Filter the entries beneath this task, copying only the lines that hold the word "arrangements".

═════ Input material ═════

-- pv_equiv track=rewrite | github.com/andrewmcloud/advent2024 | advent2024/day19.py | part2
-- ===== SOURCE A (Python) =====
-- def part2(patterns, towels):
--     options = []
--
--     for pattern in patterns:
--         n = len(pattern)
--         dp = [0] * (n + 1)
--         dp[0] = 1
--
--         for i in range(1, n + 1):
--             for towel in towels:
--                 m = len(towel)
--                 dp[i] += dp[i-m] if i >= len(towel) and pattern[i-m:].startswith(towel) else 0
--         options.append(dp[n])
--     return sum(options)
-- ===== SOURCE B (Python) =====
-- def part2(patterns, towels):
--     # Index the towels once: occurrence count per towel and the longest length,
--     # then fill each pattern's dp table probing only substrings of length 1..maxlen.
--     cnt = {}
--     maxlen = 0
--     for t in towels:
--         cnt[t] = cnt.get(t, 0) + 1
--         if len(t) > maxlen:
--             maxlen = len(t)
--     total = 0
--     for pattern in patterns:
--         n = len(pattern)
--         dp = [1]
--         for i in range(1, n + 1):
--             acc = 0
--             for m in range(1, min(i, maxlen) + 1):
--                 acc += cnt.get(pattern[i - m:i], 0) * dp[i - m]
--             dp.append(acc)
--         total += dp[n]
--     return total
-- ===== Notes on version B (the rewrite author's own statement) =====
-- stated objective: faster
-- what changed: B indexes the towels once into an occurrence-count dict plus the maximum towel length and per dp cell probes only the substrings of length 1..maxlen against that dict, replacing A's inner scan over the whole towel list at every position; Pre_ excludes towel lists where an empty towel follows a nonempty one: a length-0 towel can be inserted arbitrarily often, so no finite count is specified there and A's and B's values (A doubles earlier towels' contributions per later empty, B counts arrangements of nonempty towels) are both arbitrary.
-- outside the precondition, e.g. on part2(['a'], ['a', '']): A returns 2, B returns 1
import Mathlib
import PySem

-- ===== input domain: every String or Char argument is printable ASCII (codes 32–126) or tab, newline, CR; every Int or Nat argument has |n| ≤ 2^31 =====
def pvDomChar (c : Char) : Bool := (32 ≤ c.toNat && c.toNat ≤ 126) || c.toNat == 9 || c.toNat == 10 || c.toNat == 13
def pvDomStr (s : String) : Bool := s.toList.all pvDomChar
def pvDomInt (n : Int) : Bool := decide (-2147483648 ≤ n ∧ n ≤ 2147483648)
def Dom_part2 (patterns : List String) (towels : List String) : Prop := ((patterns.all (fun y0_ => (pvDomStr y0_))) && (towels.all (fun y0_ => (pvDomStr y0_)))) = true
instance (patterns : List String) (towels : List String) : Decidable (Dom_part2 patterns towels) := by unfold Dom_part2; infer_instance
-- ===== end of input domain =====

-- B replaces A's inner scan over the whole towel list at every dp cell by an occurrence-count
-- dict of the towels built once, probed by substring length up to the longest towel (faster).

-- ===== PORT A =====
-- one inner-loop step 'dp[i] += dp[i-m] if i >= len(towel) and pattern[i-m:].startswith(towel) else 0'
-- (1 ≤ i ≤ n, so the dp indexing is in range: pyGetD/set are exact there)
def stepA (p : List Char) (i : Int) (dp : List Int) (towel : String) : List Int :=
  let m : Int := (towel.toList.length : Int)
  dp.set i.toNat (PySem.List.pyGetD dp i 0 +
    (if m ≤ i ∧ PySem.Chars.startswith (PySem.List.slice p (some (i - m)) none) towel.toList
     then PySem.List.pyGetD dp (i - m) 0 else 0))

-- inner loop 'for towel in towels: …'
def innerA (towels : List String) (p : List Char) (dp : List Int) (i : Int) : List Int :=
  towels.foldl (stepA p i) dp

-- per-pattern body of A's outer loop: builds dp[0..n] and returns dp[n]
def rowA (towels : List String) (pattern : String) : Int :=
  let p := pattern.toList
  let n : Int := (p.length : Int)
  let dp := (PySem.List.pyRange 1 (n + 1) 1).foldl (innerA towels p)
              ((List.replicate (n.toNat + 1) (0 : Int)).set 0 1)
  PySem.List.pyGetD dp n 0

def part2 (patterns : List String) (towels : List String) : Int :=
  (patterns.foldl (fun options pattern => options ++ [rowA towels pattern]) []).sum

-- ===== PORT B =====
-- per-pattern body of B's loop: dp built by append, inner sum over substring lengths 1..min(i, maxlen)
def rowB (cnt : PySem.Dict String Int) (maxlen : Int) (pattern : String) : Int :=
  let p := pattern.toList
  let n : Int := (p.length : Int)
  let dp := (PySem.List.pyRange 1 (n + 1) 1).foldl (fun dp i =>
      dp ++ [(PySem.List.pyRange 1 (min i maxlen + 1) 1).foldl (fun acc m =>
        acc + cnt.getD (String.ofList (PySem.List.slice p (some (i - m)) (some i))) 0
                * PySem.List.pyGetD dp (i - m) 0) 0]) [(1 : Int)]
  PySem.List.pyGetD dp n 0

def part2_alt (patterns : List String) (towels : List String) : Int :=
  -- 'for t in towels: …' building (cnt, maxlen)
  let idx := towels.foldl (fun (acc : PySem.Dict String Int × Int) t =>
      (acc.1.insert t (acc.1.getD t 0 + 1),
       if acc.2 < (t.toList.length : Int) then (t.toList.length : Int) else acc.2))
    (PySem.Dict.empty, 0)
  patterns.foldl (fun total pattern => total + rowB idx.1 idx.2 pattern) 0

-- ===== PRECONDITION & SPEC =====
-- Pre_ excludes towel lists in which an empty towel occurs AFTER some nonempty towel: a
-- length-0 towel can be inserted arbitrarily often into any arrangement, so no finite count is
-- specified on that corner and any returned value (A doubles earlier towels' contributions per
-- later empty, B counts arrangements of the nonempty towels) is equally defensible; empty
-- towels that only precede every nonempty towel are inert in both programs and stay inside.
def Pre_part2 (patterns : List String) (towels : List String) : Prop :=
  ∀ t ∈ towels.dropWhile (fun t => t = ""), t ≠ ""
instance (patterns : List String) (towels : List String) : Decidable (Pre_part2 patterns towels) := by unfold Pre_part2; infer_instance

def pvWitness_part2 : List String × List String := (["ab", "aab"], ["a", "b", "ab"])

═════

» Solution:
-- what changed: B indexes the towels once into an occurrence-count dict plus the maximum towel length and per dp cell probes only the substrings of length 1..maxlen against that dict, replacing A's inner scan over the whole towel list at every position; Pre_ excludes towel lists where an empty towel follows a nonempty one: a length-0 towel can be inserted arbitrarily often, so no finite count is specified there and A's and B's values (A doubles earlier towels' contributions per later empty, B counts arrangements of nonempty towels) are both arbitrary.
-- later empty, B counts arrangements of the nonempty towels) is equally defensible; empty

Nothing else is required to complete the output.